The strengths of our study include the realistic clinical time frames for potential followup scans and the fact that the study was specifically designed to investigate the usefulness of repeat scans within a 12-week window, which has not previously been performed, to our knowledge. Other strong aspects include the minimal absence of followup MRI scans in the cohort as well as data on NSAID use collected on all patients throughout the study. The main limitations of our study were the lack of asymptomatic and/or mechanical back pain control arms.

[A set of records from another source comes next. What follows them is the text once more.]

-- pv_equiv track=rewrite | github.com/schlogl2017/Prokamers | kmer_model_funcs.py | get_inter_kmer_distance
-- ===== SOURCE A (Python) =====
-- from itertools import product, islice, pairwise
--
-- def get_inter_kmer_distance(seq, kmer):
--     lk = len(kmer)
--     starts = []
--     for i, _ in enumerate(seq):
--         subseq = seq[i:i+lk]
--         if subseq == kmer:
--             starts.append(i)
--     dist = [end - start for start, end in pairwise(starts)]
--     return dist, starts
-- ===== SOURCE B (Python) =====
-- def get_inter_kmer_distance(seq, kmer):
--     starts = []
--     p = seq.find(kmer)
--     while p != -1:
--         starts.append(p)
--         p = seq.find(kmer, p + 1)
--     dist = [end - start for start, end in zip(starts, starts[1:])]
--     return dist, starts
-- ===== Notes on version B (the rewrite author's own statement) =====
-- stated objective: faster
-- what changed: B replaces A's per-position slice-and-compare scan (slice of length k at every index) with a repeated str.find loop that jumps from one occurrence to the next (find from previous hit + 1), computing the gaps from adjacent pairs of the collected starts.
-- outside the precondition, e.g. on get_inter_kmer_distance('ab', ''): A returns ([1], [0, 1]), B returns ([1, 1], [0, 1, 2])
import Mathlib
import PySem

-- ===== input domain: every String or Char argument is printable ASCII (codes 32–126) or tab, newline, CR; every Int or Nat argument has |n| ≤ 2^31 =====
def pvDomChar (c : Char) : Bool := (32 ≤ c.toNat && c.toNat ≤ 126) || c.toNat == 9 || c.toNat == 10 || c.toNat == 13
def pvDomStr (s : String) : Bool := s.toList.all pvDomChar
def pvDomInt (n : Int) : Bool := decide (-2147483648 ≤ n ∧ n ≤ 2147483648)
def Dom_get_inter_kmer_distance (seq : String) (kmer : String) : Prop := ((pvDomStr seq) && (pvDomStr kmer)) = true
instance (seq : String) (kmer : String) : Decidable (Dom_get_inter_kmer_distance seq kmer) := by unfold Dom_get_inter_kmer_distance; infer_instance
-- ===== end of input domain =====

-- B replaces A's per-position slice-and-compare scan with a repeated find loop (next search
-- starts at previous hit + 1); proved equal to A for every non-empty kmer.

-- ===== PORT A =====
def get_inter_kmer_distance (seq : String) (kmer : String) : List Int × List Int :=
  let s := seq.toList
  let k := kmer.toList
  let lk : Int := PySem.Chars.len k
  let starts : List Int := (PySem.List.enumerate s 0).foldl
      (fun acc ic =>
        let subseq := PySem.Chars.slice s (some ic.1) (some (ic.1 + lk))
        if subseq = k then acc ++ [ic.1] else acc) []
  let dist : List Int := (starts.zip starts.tail).map (fun se => se.2 - se.1)
  (dist, starts)

-- ===== PORT B =====
-- termination fact for the find loop: a hit lies at or after the start position, which is ≤ length
theorem pvFindFrom_ne_neg_one (s k : List Char) (p : Nat)
    (h : PySem.Chars.findFrom s k (p : Int) none ≠ -1) :
    p ≤ s.length ∧ (p : Int) ≤ PySem.Chars.findFrom s k (p : Int) none := by
  by_cases hp : p ≤ s.length
  · exact ⟨hp, (PySem.Chars.findFrom_natCast_spec s k p hp h).1⟩
  · exfalso
    apply h
    simp only [PySem.Chars.findFrom]
    have h0 : ¬ ((p : Int) < 0) := by omega
    simp only [h0, if_false]
    rw [if_pos (by exact_mod_cast Nat.lt_of_not_le hp)]

-- the while loop of B: collect successive find positions, searching from previous hit + 1
def pvAltLoop (s k : List Char) (p : Nat) (acc : List Int) : List Int :=
  let j := PySem.Chars.findFrom s k (p : Int) none
  if h : j = -1 then acc
  else pvAltLoop s k (j.toNat + 1) (acc ++ [j])
  termination_by s.length + 1 - p
  decreasing_by
    have := pvFindFrom_ne_neg_one s k p h
    omega

def get_inter_kmer_distance_alt (seq : String) (kmer : String) : List Int × List Int :=
  let s := seq.toList
  let k := kmer.toList
  let starts : List Int := pvAltLoop s k 0 []
  let dist : List Int := (starts.zip (PySem.List.slice starts (some 1) none)).map
      (fun se => se.2 - se.1)
  (dist, starts)

-- ===== PRECONDITION & SPEC =====
-- Pre_ excludes the empty kmer, a degenerate corner where the number of occurrences of the
-- empty pattern is a pure convention: A lists positions 0..len(seq)-1 while B's find loop
-- lists Python's convention 0..len(seq); both are defensible and neither is specified.
def Pre_get_inter_kmer_distance (seq : String) (kmer : String) : Prop := kmer ≠ ""
instance (seq : String) (kmer : String) : Decidable (Pre_get_inter_kmer_distance seq kmer) := by unfold Pre_get_inter_kmer_distance; infer_instance
def pvWitness_get_inter_kmer_distance : String × String := ("ABABAB", "ABA")

def Spec_get_inter_kmer_distance (seq : String) (kmer : String) (out : List Int × List Int) : Prop := out = get_inter_kmer_distance_alt seq kmer
instance (seq : String) (kmer : String) (out : List Int × List Int) : Decidable (Spec_get_inter_kmer_distance seq kmer out) := by unfold Spec_get_inter_kmer_distance; infer_instance

-- ===== CLAIM (what is proved, stated in full; the proofs are below) =====
def Claim_equal_get_inter_kmer_distance : Prop := ∀ (seq : String) (kmer : String), Dom_get_inter_kmer_distance seq kmer → Pre_get_inter_kmer_distance seq kmer → Spec_get_inter_kmer_distance seq kmer (get_inter_kmer_distance seq kmer)

-- ===== LEMMAS AND PROOFS =====

-- the positions at which kmer occurs in seq (as naturals)
def pvMatchIdx (s k : List Char) : List Nat :=
  (List.range s.length).filter (fun i => decide (k <+: s.drop i))

theorem pvMatchIdx_lt (s k : List Char) {i : Nat} (hi : i ∈ pvMatchIdx s k) : i < s.length := by
  have := List.mem_filter.mp hi
  exact List.mem_range.mp this.1

theorem pvMatchIdx_prefix (s k : List Char) {i : Nat} (hi : i ∈ pvMatchIdx s k) :
    k <+: s.drop i := by
  have := List.mem_filter.mp hi
  exact of_decide_eq_true this.2

theorem pvMatchIdx_pairwise (s k : List Char) : (pvMatchIdx s k).Pairwise (· < ·) :=
  List.Pairwise.sublist List.filter_sublist List.pairwise_lt_range

-- splitting a strictly increasing list at its least element ≥ p
theorem pvSplitMin {p m : Nat} (l : List Nat) (hl : l.Pairwise (· < ·)) (hm : m ∈ l)
    (hp : p ≤ m) (hmin : ∀ x ∈ l, p ≤ x → m ≤ x) :
    l.filter (fun x => decide (p ≤ x)) = m :: l.filter (fun x => decide (m + 1 ≤ x)) := by
  induction l with
  | nil => cases hm
  | cons a t ih =>
    have hpair := List.pairwise_cons.mp hl
    rcases List.mem_cons.mp hm with hma | hmt
    · subst hma
      have h1 : t.filter (fun x => decide (p ≤ x)) = t := by
        apply List.filter_eq_self.mpr
        intro x hx
        exact decide_eq_true (le_trans hp (le_of_lt (hpair.1 x hx)))
      have h2 : t.filter (fun x => decide (m < x)) = t := by
        apply List.filter_eq_self.mpr
        intro x hx
        exact decide_eq_true (hpair.1 x hx)
      simp [hp, h1, h2]
    · have ham : a < m := hpair.1 m hmt
      have hpa : ¬ p ≤ a := by
        intro hpa
        exact absurd (hmin a (by simp) hpa) (by omega)
      have : t.filter (fun x => decide (p ≤ x)) = m :: t.filter (fun x => decide (m + 1 ≤ x)) :=
        ih hpair.2 hmt (fun x hx hpx => hmin x (by simp [hx]) hpx)
      simp [List.filter_cons, hpa, this]
      omega

-- A's membership test, rewritten as a prefix condition
theorem pvCondIff (s k : List Char) (j : Nat) :
    (PySem.Chars.slice s (some (j : Int)) (some ((j : Int) + PySem.Chars.len k)) = k) ↔
      k <+: s.drop j := by
  rw [PySem.Chars.len_eq, PySem.Chars.slice_eq_listSlice, PySem.List.slice_natCast_add,
    List.prefix_iff_eq_take]
  exact eq_comm

theorem pvAltLoop_eq (s k : List Char) (hk : k ≠ []) : ∀ (p : Nat) (acc : List Int),
    pvAltLoop s k p acc =
      acc ++ ((pvMatchIdx s k).filter (fun i => decide (p ≤ i))).map (fun i => (i : Int)) := by
  intro p acc
  induction p, acc using pvAltLoop.induct s k with
  | case1 p acc j hj =>
    have hj' : PySem.Chars.findFrom s k (p : Int) none = -1 := hj
    rw [pvAltLoop]
    simp only [hj', reduceDIte]
    have hempty : (pvMatchIdx s k).filter (fun i => decide (p ≤ i)) = [] := by
      apply List.filter_eq_nil_iff.mpr
      intro i hi
      simp only [decide_eq_true_eq]
      by_cases hp : p ≤ s.length
      · intro hpi
        have hno : ¬ k <:+: s.drop p :=
          (PySem.Chars.findFrom_natCast_eq_neg_one_iff s k p hp).mp hj'
        apply hno
        rw [← PySem.Chars.isIn_iff_infix, ← PySem.Chars.exists_prefix_drop_iff_isIn]
        refine ⟨i - p, ?_⟩
        rw [List.drop_drop, show p + (i - p) = i from by omega]
        exact pvMatchIdx_prefix s k hi
      · have := pvMatchIdx_lt s k hi
        omega
    rw [hempty]
    simp
  | case2 p acc j hne ih =>
    have hne' : PySem.Chars.findFrom s k (p : Int) none ≠ -1 := hne
    have hp : p ≤ s.length := (pvFindFrom_ne_neg_one s k p hne').1
    have hfne : PySem.Chars.find (s.drop p) k ≠ -1 := by
      intro hf
      apply hne'
      rw [PySem.Chars.findFrom_natCast s k p hp, if_pos hf]
    have hj : PySem.Chars.findFrom s k (p : Int) none =
        (p : Int) + PySem.Chars.find (s.drop p) k := by
      rw [PySem.Chars.findFrom_natCast s k p hp, if_neg hfne]
    have hf0 : 0 ≤ PySem.Chars.find (s.drop p) k := by
      rw [PySem.Chars.find_nonneg_iff]
      exact (PySem.Chars.find_ne_neg_one_iff _ _).mp hfne
    have hspec := PySem.Chars.find_spec hf0
    have hjm : PySem.Chars.findFrom s k (p : Int) none =
        ((p + (PySem.Chars.find (s.drop p) k).toNat : Nat) : Int) := by
      rw [hj]
      push_cast
      omega
    have hprefm : k <+: s.drop (p + (PySem.Chars.find (s.drop p) k).toNat) := by
      have h1 := hspec.1
      rwa [List.drop_drop] at h1
    have hmlt : p + (PySem.Chars.find (s.drop p) k).toNat < s.length := by
      by_contra hge
      rw [List.drop_eq_nil_of_le (by omega)] at hprefm
      exact hk (List.prefix_nil.mp hprefm)
    have hmem : p + (PySem.Chars.find (s.drop p) k).toNat ∈ pvMatchIdx s k := by
      unfold pvMatchIdx
      rw [List.mem_filter]
      exact ⟨List.mem_range.mpr hmlt, decide_eq_true hprefm⟩
    have hmin : ∀ x ∈ pvMatchIdx s k, p ≤ x →
        p + (PySem.Chars.find (s.drop p) k).toNat ≤ x := by
      intro x hx hpx
      by_contra hlt
      apply hspec.2 (x - p) (by omega)
      rw [List.drop_drop, show p + (x - p) = x from by omega]
      exact pvMatchIdx_prefix s k hx
    have hsplit := pvSplitMin (p := p)
      (m := p + (PySem.Chars.find (s.drop p) k).toNat) (pvMatchIdx s k)
      (pvMatchIdx_pairwise s k) hmem (by omega) hmin
    have ih' := ih
    rw [show j = PySem.Chars.findFrom s k (p : Int) none from rfl, hjm] at ih'
    simp only [Int.toNat_natCast] at ih'
    rw [pvAltLoop]
    simp only [dif_neg hne']
    rw [hjm]
    simp only [Int.toNat_natCast]
    rw [ih', hsplit]
    simp

theorem pvPortA_starts (s k : List Char) :
    (PySem.List.enumerate s 0).foldl
      (fun acc ic =>
        let subseq := PySem.Chars.slice s (some ic.1) (some (ic.1 + PySem.Chars.len k))
        if subseq = k then acc ++ [ic.1] else acc) [] =
    (pvMatchIdx s k).map (fun i => (i : Int)) := by
  have aux : ∀ (t : List Char) (j : Nat) (acc : List Int),
      (PySem.List.enumerate t (j : Int)).foldl
        (fun acc ic =>
          let subseq := PySem.Chars.slice s (some ic.1) (some (ic.1 + PySem.Chars.len k))
          if subseq = k then acc ++ [ic.1] else acc) acc =
      acc ++ ((List.range' j t.length).filter (fun i => decide (k <+: s.drop i))).map
          (fun i => (i : Int)) := by
    intro t
    induction t with
    | nil => intro j acc; simp [PySem.List.enumerate]
    | cons c t iht =>
      intro j acc
      rw [PySem.List.enumerate_cons, List.foldl_cons]
      have hcast : (j : Int) + 1 = ((j + 1 : Nat) : Int) := by push_cast; ring
      rw [hcast, iht (j + 1)]
      rw [show (c :: t).length = t.length + 1 from rfl, List.range'_succ, List.filter_cons]
      by_cases hc : k <+: s.drop j
      · rw [if_pos ((pvCondIff s k j).mpr hc)]
        simp [hc]
      · rw [if_neg (fun he => hc ((pvCondIff s k j).mp he))]
        simp [hc]
  have h0 := aux s 0 []
  rw [show ((0 : Nat) : Int) = (0 : Int) from rfl] at h0
  rw [h0]
  unfold pvMatchIdx
  rw [List.range_eq_range']
  simp

-- ===== VERDICT (by name: the statement is the Claim_ definition above) =====
theorem get_inter_kmer_distance_spec : Claim_equal_get_inter_kmer_distance := by
  intro seq kmer _ hpre
  unfold Spec_get_inter_kmer_distance
  have hk : kmer.toList ≠ [] := by
    intro h
    exact hpre (String.toList_eq_nil_iff.mp h)
  have hB := pvAltLoop_eq seq.toList kmer.toList hk 0 []
  have hfilter : (pvMatchIdx seq.toList kmer.toList).filter (fun i => decide (0 ≤ i)) =
      pvMatchIdx seq.toList kmer.toList := by
    apply List.filter_eq_self.mpr
    intro x _
    exact decide_eq_true (Nat.zero_le x)
  rw [hfilter] at hB
  simp only [List.nil_append] at hB
  simp only [get_inter_kmer_distance, get_inter_kmer_distance_alt]
  rw [pvPortA_starts, hB, PySem.List.slice_from_one]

Our study evaluated the natural history of axSpA-related inflammatory lesions on MRI and the role of repeat MRI scanning within a 12-week period in clinically suspected early axSpA. In a symptomatic patient with suspected axSpA, where baseline MRI scanning is normal, a repeat MRI scan may be of diagnostic utility in HLA-B27–positive males but not in females or HLA-B27–negative subjects. These results are highly relevant to aid in clinical decision making and to add to the body of evidence on MRI use in axSpA diagnosis.
- Accepted for publication September 25, 2017.